__REQUIRED ACTION__. Among the lines below, copy exactly those from the one with "-- A's while" through the one with "-- cells of", counting both ends.

(Stored data entries)
────────────────

-- pv_equiv track=rewrite | github.com/hungnts1008/KTPM-14 | logic.py | get_canon_moves
-- ===== SOURCE A (Python) =====
-- def get_canon_moves(board, row, col):
--     # chinese chess canon movement logic
--     piece = board[row][col]
--     moves = []
--     directions = [(1, 0), (-1, 0), (0, 1), (0, -1)]
--     jumped = False
--
--     for dr, dc in directions:
--         jumped = False
--         r, c = row + dr, col + dc
--         while 0 <= r < len(board) and 0 <= c < len(board[r]):
--             if board[r][c] == ".":
--                 if not jumped:
--                     moves.append((r, c))
--                 else:
--                     r += dr
--                     c += dc
--                     continue
--             elif board[r][c].isupper() != piece.isupper():
--                 if jumped == True:
--                     moves.append((r, c))
--                     break
--                 else:
--                     jumped = True
--             else:
--                 break
--             r += dr
--             c += dc
--     return moves
-- ===== SOURCE B (Python) =====
-- def get_canon_moves(board, row, col):
--     # cannon moves via materialized rays: build the in-bounds ray of cells per
--     # direction, then pure list processing (prefix of empties = slides; among
--     # the remaining non-empty cells, screen + target must both be enemies)
--     pu = board[row][col].isupper()
--     moves = []
--     for dr, dc in ((1, 0), (-1, 0), (0, 1), (0, -1)):
--         ray = []
--         r, c = row + dr, col + dc
--         while 0 <= r < len(board) and 0 <= c < len(board[r]):
--             ray.append(((r, c), board[r][c]))
--             r += dr
--             c += dc
--         k = next((i for i, (_, p) in enumerate(ray) if p != "."), len(ray))
--         moves.extend(sq for sq, _ in ray[:k])
--         rest = [(sq, p) for sq, p in ray[k:] if p != "."]
--         if len(rest) >= 2 and rest[0][1].isupper() != pu and rest[1][1].isupper() != pu:
--             moves.append(rest[1][0])
--     return moves
-- ===== Notes on version B (the rewrite author's own statement) =====
-- stated objective: alternative
-- what changed: Instead of A's single flag-driven stepping loop, B materializes each direction's in-bounds ray as a list of (square, piece) pairs and derives the moves by pure list processing: slides are the empty prefix up to the first blocker index, and a capture exists iff the first two non-empty cells of the remainder are both enemies.
import Mathlib
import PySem

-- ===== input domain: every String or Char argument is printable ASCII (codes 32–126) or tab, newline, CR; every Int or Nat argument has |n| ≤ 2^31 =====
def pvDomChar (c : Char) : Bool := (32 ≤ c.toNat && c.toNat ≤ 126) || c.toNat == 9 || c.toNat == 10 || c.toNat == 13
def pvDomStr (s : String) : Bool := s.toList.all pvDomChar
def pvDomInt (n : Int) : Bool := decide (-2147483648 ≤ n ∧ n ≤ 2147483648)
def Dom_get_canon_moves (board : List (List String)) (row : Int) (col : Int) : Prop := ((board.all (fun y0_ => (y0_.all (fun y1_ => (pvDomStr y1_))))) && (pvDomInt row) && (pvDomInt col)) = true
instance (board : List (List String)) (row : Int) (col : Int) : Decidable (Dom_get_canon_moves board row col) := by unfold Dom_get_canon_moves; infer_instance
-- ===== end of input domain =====

-- B drops A's stepping flag loop: per direction it first materializes the
-- in-bounds ray of cells as a list, then computes moves by pure list
-- processing (empty prefix = slides; among the remaining non-empty cells the
-- first two must both be enemies for a capture); objective: alternative
-- decomposition, same cost.

-- shared primitive ports (both Pythons evaluate exactly these expressions)
-- str.isupper(): at least one cased character and no lowercase one
-- (exact on the printable-ASCII domain, where cased = A-Z/a-z)
def pvIsupper (s : String) : Bool :=
  s.toList.any PySem.Chars.isalpha && s.toList.all (fun c => ! PySem.Chars.islower c)

-- board[r] for 0 ≤ r < len(board) (getD never fires inside the loops' bounds)
def pvRowAt (board : List (List String)) (r : Int) : List String :=
  (PySem.List.pyGet? board r).getD []

-- board[r][c] for in-bounds r, c
def pvCellAt (board : List (List String)) (r c : Int) : String :=
  (PySem.List.pyGet? (pvRowAt board r) c).getD ""

-- fuel: strictly more than the number of loop steps any single ray can take
def pvFuel (board : List (List String)) : Nat :=
  board.length + (board.map List.length).sum + 1

-- ===== PORT A =====
-- A's while loop for one direction, with the `jumped` flag as loop state
def pvRayA (board : List (List String)) (pu : Bool) (dr dc : Int) :
    Nat → Int → Int → Bool → List (Int × Int)
  | 0, _, _, _ => []
  | fuel + 1, r, c, jumped =>
    if 0 ≤ r ∧ r < (board.length : Int) ∧ 0 ≤ c ∧ c < ((pvRowAt board r).length : Int) then
      if pvCellAt board r c == "." then
        if !jumped then (r, c) :: pvRayA board pu dr dc fuel (r + dr) (c + dc) jumped
        else pvRayA board pu dr dc fuel (r + dr) (c + dc) jumped
      else if pvIsupper (pvCellAt board r c) != pu then
        if jumped then [(r, c)]
        else pvRayA board pu dr dc fuel (r + dr) (c + dc) true
      else []
    else []

def get_canon_moves (board : List (List String)) (row : Int) (col : Int) : List (Int × Int) :=
  let piece := pvCellAt board row col
  [((1 : Int), (0 : Int)), (-1, 0), (0, 1), (0, -1)].foldl
    (fun moves d =>
      moves ++ pvRayA board (pvIsupper piece) d.1 d.2 (pvFuel board) (row + d.1) (col + d.2) false)
    []

-- ===== PORT B =====
-- Source B's inner while loop: the in-bounds ray of (square, piece) pairs
def pvRayCells (board : List (List String)) (dr dc : Int) :
    Nat → Int → Int → List ((Int × Int) × String)
  | 0, _, _ => []
  | fuel + 1, r, c =>
    if 0 ≤ r ∧ r < (board.length : Int) ∧ 0 ≤ c ∧ c < ((pvRowAt board r).length : Int) then
      ((r, c), pvCellAt board r c) :: pvRayCells board dr dc fuel (r + dr) (c + dc)
    else []

-- Source B's list processing of one ray: k = first blocker index (next(…)/enumerate
-- = findIdx, defaulting to the length), slides = ray[:k], rest = non-empty
-- cells of ray[k:], capture iff rest's first two cells are both enemies
def pvProcessRay (pu : Bool) (ray : List ((Int × Int) × String)) : List (Int × Int) :=
  let k := ray.findIdx (fun x => x.2 != ".")
  let rest := (ray.drop k).filter (fun x => x.2 != ".")
  (ray.take k).map (fun x => x.1) ++
    (match rest with
     | s :: t :: _ => if (pvIsupper s.2 != pu) && (pvIsupper t.2 != pu) then [t.1] else []
     | _ => [])

def get_canon_moves_alt (board : List (List String)) (row : Int) (col : Int) : List (Int × Int) :=
  let pu := pvIsupper (pvCellAt board row col)
  [((1 : Int), (0 : Int)), (-1, 0), (0, 1), (0, -1)].flatMap
    (fun d => pvProcessRay pu (pvRayCells board d.1 d.2 (pvFuel board) (row + d.1) (col + d.2)))

-- ===== PRECONDITION & SPEC =====
-- Pre_ excludes exactly the inputs where `board[row][col]` raises IndexError
def Pre_get_canon_moves (board : List (List String)) (row : Int) (col : Int) : Prop :=
  (-(board.length : Int) ≤ row ∧ row < (board.length : Int)) ∧
  (-((pvRowAt board row).length : Int) ≤ col ∧ col < ((pvRowAt board row).length : Int))
instance (board : List (List String)) (row : Int) (col : Int) : Decidable (Pre_get_canon_moves board row col) := by unfold Pre_get_canon_moves; infer_instance

def pvWitness_get_canon_moves : List (List String) × Int × Int :=
  ([[".", "c", "."], [".", "P", "."], [".", "r", "."]], 0, 1)

def Spec_get_canon_moves (board : List (List String)) (row : Int) (col : Int) (out : List (Int × Int)) : Prop := out = get_canon_moves_alt board row col
instance (board : List (List String)) (row : Int) (col : Int) (out : List (Int × Int)) : Decidable (Spec_get_canon_moves board row col out) := by unfold Spec_get_canon_moves; infer_instance

-- ===== CLAIM (what is proved, stated in full; the proofs are below) =====
def Claim_equal_get_canon_moves : Prop := ∀ (board : List (List String)) (row : Int) (col : Int), Dom_get_canon_moves board row col → Pre_get_canon_moves board row col → Spec_get_canon_moves board row col (get_canon_moves board row col)

-- ===== LEMMAS AND PROOFS =====

-- the capture B extracts from the non-empty tail of a ray past the screen
def pvCapOf (pu : Bool) : List ((Int × Int) × String) → List (Int × Int)
  | t :: _ => if pvIsupper t.2 != pu then [t.1] else []
  | [] => []

-- processing a ray that starts with an empty square: slide, recurse
theorem processRay_cons_dot (pu : Bool) (x : (Int × Int) × String)
    (l : List ((Int × Int) × String)) (h : x.2 = ".") :
    pvProcessRay pu (x :: l) = x.1 :: pvProcessRay pu l := by
  have hp : (x.2 != ".") = false := by simp [h]
  simp [pvProcessRay, List.findIdx_cons, hp]

-- processing a ray that starts with a blocker: capture iff screen and target are enemies
theorem processRay_cons_block (pu : Bool) (x : (Int × Int) × String)
    (l : List ((Int × Int) × String)) (h : ¬ x.2 = ".") :
    pvProcessRay pu (x :: l) =
      if pvIsupper x.2 != pu then pvCapOf pu (l.filter (fun y => y.2 != ".")) else [] := by
  have hp : (x.2 != ".") = true := by simp [h]
  simp only [pvProcessRay, List.findIdx_cons, hp, cond_true, List.take_zero, List.map_nil,
    List.drop_zero, List.nil_append, List.filter_cons]
  cases hf : l.filter (fun y => y.2 != ".") with
  | nil =>
    cases h1 : (pvIsupper x.2 != pu) <;> simp [pvCapOf]
  | cons t ts =>
    cases h1 : (pvIsupper x.2 != pu) <;> cases h2 : (pvIsupper t.2 != pu) <;>
      simp [pvCapOf, h1, h2]

-- one unfolding of Source B's ray-building loop
theorem rayCells_succ (board : List (List String)) (dr dc : Int) (n : Nat) (r c : Int)
    (hb : 0 ≤ r ∧ r < (board.length : Int) ∧ 0 ≤ c ∧ c < ((pvRowAt board r).length : Int)) :
    pvRayCells board dr dc (n + 1) r c =
      ((r, c), pvCellAt board r c) :: pvRayCells board dr dc n (r + dr) (c + dc) := by
  simp [pvRayCells, hb]

-- A's loop with the flag set = B's capture extracted from the filtered ray tail
theorem rayA_true_eq_cap (board : List (List String)) (pu : Bool) (dr dc : Int) :
    ∀ (fuel : Nat) (r c : Int),
      pvRayA board pu dr dc fuel r c true =
        pvCapOf pu ((pvRayCells board dr dc fuel r c).filter (fun y => y.2 != ".")) := by
  intro fuel
  induction fuel with
  | zero => intro r c; rfl
  | succ n ih =>
    intro r c
    by_cases hb : 0 ≤ r ∧ r < (board.length : Int) ∧ 0 ≤ c ∧ c < ((pvRowAt board r).length : Int)
    · rw [rayCells_succ board dr dc n r c hb]
      by_cases hdot : pvCellAt board r c = "."
      · simp [pvRayA, hb, hdot, ih]
      · by_cases hen : pvIsupper (pvCellAt board r c) = pu <;>
          simp [pvRayA, hb, hdot, hen, pvCapOf]
    · simp [pvRayA, pvRayCells, hb, pvCapOf]

-- A's loop with the flag unset = B's ray processing
theorem rayA_false_eq_process (board : List (List String)) (pu : Bool) (dr dc : Int) :
    ∀ (fuel : Nat) (r c : Int),
      pvRayA board pu dr dc fuel r c false =
        pvProcessRay pu (pvRayCells board dr dc fuel r c) := by
  intro fuel
  induction fuel with
  | zero => intro r c; rfl
  | succ n ih =>
    intro r c
    by_cases hb : 0 ≤ r ∧ r < (board.length : Int) ∧ 0 ≤ c ∧ c < ((pvRowAt board r).length : Int)
    · rw [rayCells_succ board dr dc n r c hb]
      by_cases hdot : pvCellAt board r c = "."
      · rw [processRay_cons_dot pu _ _ hdot]
        simp [pvRayA, hb, hdot, ih]
      · rw [processRay_cons_block pu _ _ hdot]
        by_cases hen : pvIsupper (pvCellAt board r c) = pu <;>
          simp [pvRayA, hb, hdot, hen, rayA_true_eq_cap]
    · simp [pvRayA, pvRayCells, hb, pvProcessRay]

-- ===== VERDICT (by name: the statement is the Claim_ definition above) =====
theorem get_canon_moves_spec : Claim_equal_get_canon_moves := by
  intro board row col _ _
  unfold Spec_get_canon_moves get_canon_moves get_canon_moves_alt
  simp [List.foldl, List.flatMap, rayA_false_eq_process]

────────────────

__SOLUTION TO THIS EXERCISE__.
-- A's while loop for one direction, with the `jumped` flag as loop state
def pvRayA (board : List (List String)) (pu : Bool) (dr dc : Int) :
    Nat → Int → Int → Bool → List (Int × Int)
  | 0, _, _, _ => []
  | fuel + 1, r, c, jumped =>
    if 0 ≤ r ∧ r < (board.length : Int) ∧ 0 ≤ c ∧ c < ((pvRowAt board r).length : Int) then
      if pvCellAt board r c == "." then
        if !jumped then (r, c) :: pvRayA board pu dr dc fuel (r + dr) (c + dc) jumped
        else pvRayA board pu dr dc fuel (r + dr) (c + dc) jumped
      else if pvIsupper (pvCellAt board r c) != pu then
        if jumped then [(r, c)]
        else pvRayA board pu dr dc fuel (r + dr) (c + dc) true
      else []
    else []

def get_canon_moves (board : List (List String)) (row : Int) (col : Int) : List (Int × Int) :=
  let piece := pvCellAt board row col
  [((1 : Int), (0 : Int)), (-1, 0), (0, 1), (0, -1)].foldl
    (fun moves d =>
      moves ++ pvRayA board (pvIsupper piece) d.1 d.2 (pvFuel board) (row + d.1) (col + d.2) false)
    []

-- ===== PORT B =====
-- Source B's inner while loop: the in-bounds ray of (square, piece) pairs
def pvRayCells (board : List (List String)) (dr dc : Int) :
    Nat → Int → Int → List ((Int × Int) × String)
  | 0, _, _ => []
  | fuel + 1, r, c =>
    if 0 ≤ r ∧ r < (board.length : Int) ∧ 0 ≤ c ∧ c < ((pvRowAt board r).length : Int) then
      ((r, c), pvCellAt board r c) :: pvRayCells board dr dc fuel (r + dr) (c + dc)
    else []

-- Source B's list processing of one ray: k = first blocker index (next(…)/enumerate
-- = findIdx, defaulting to the length), slides = ray[:k], rest = non-empty
-- cells of ray[k:], capture iff rest's first two cells are both enemies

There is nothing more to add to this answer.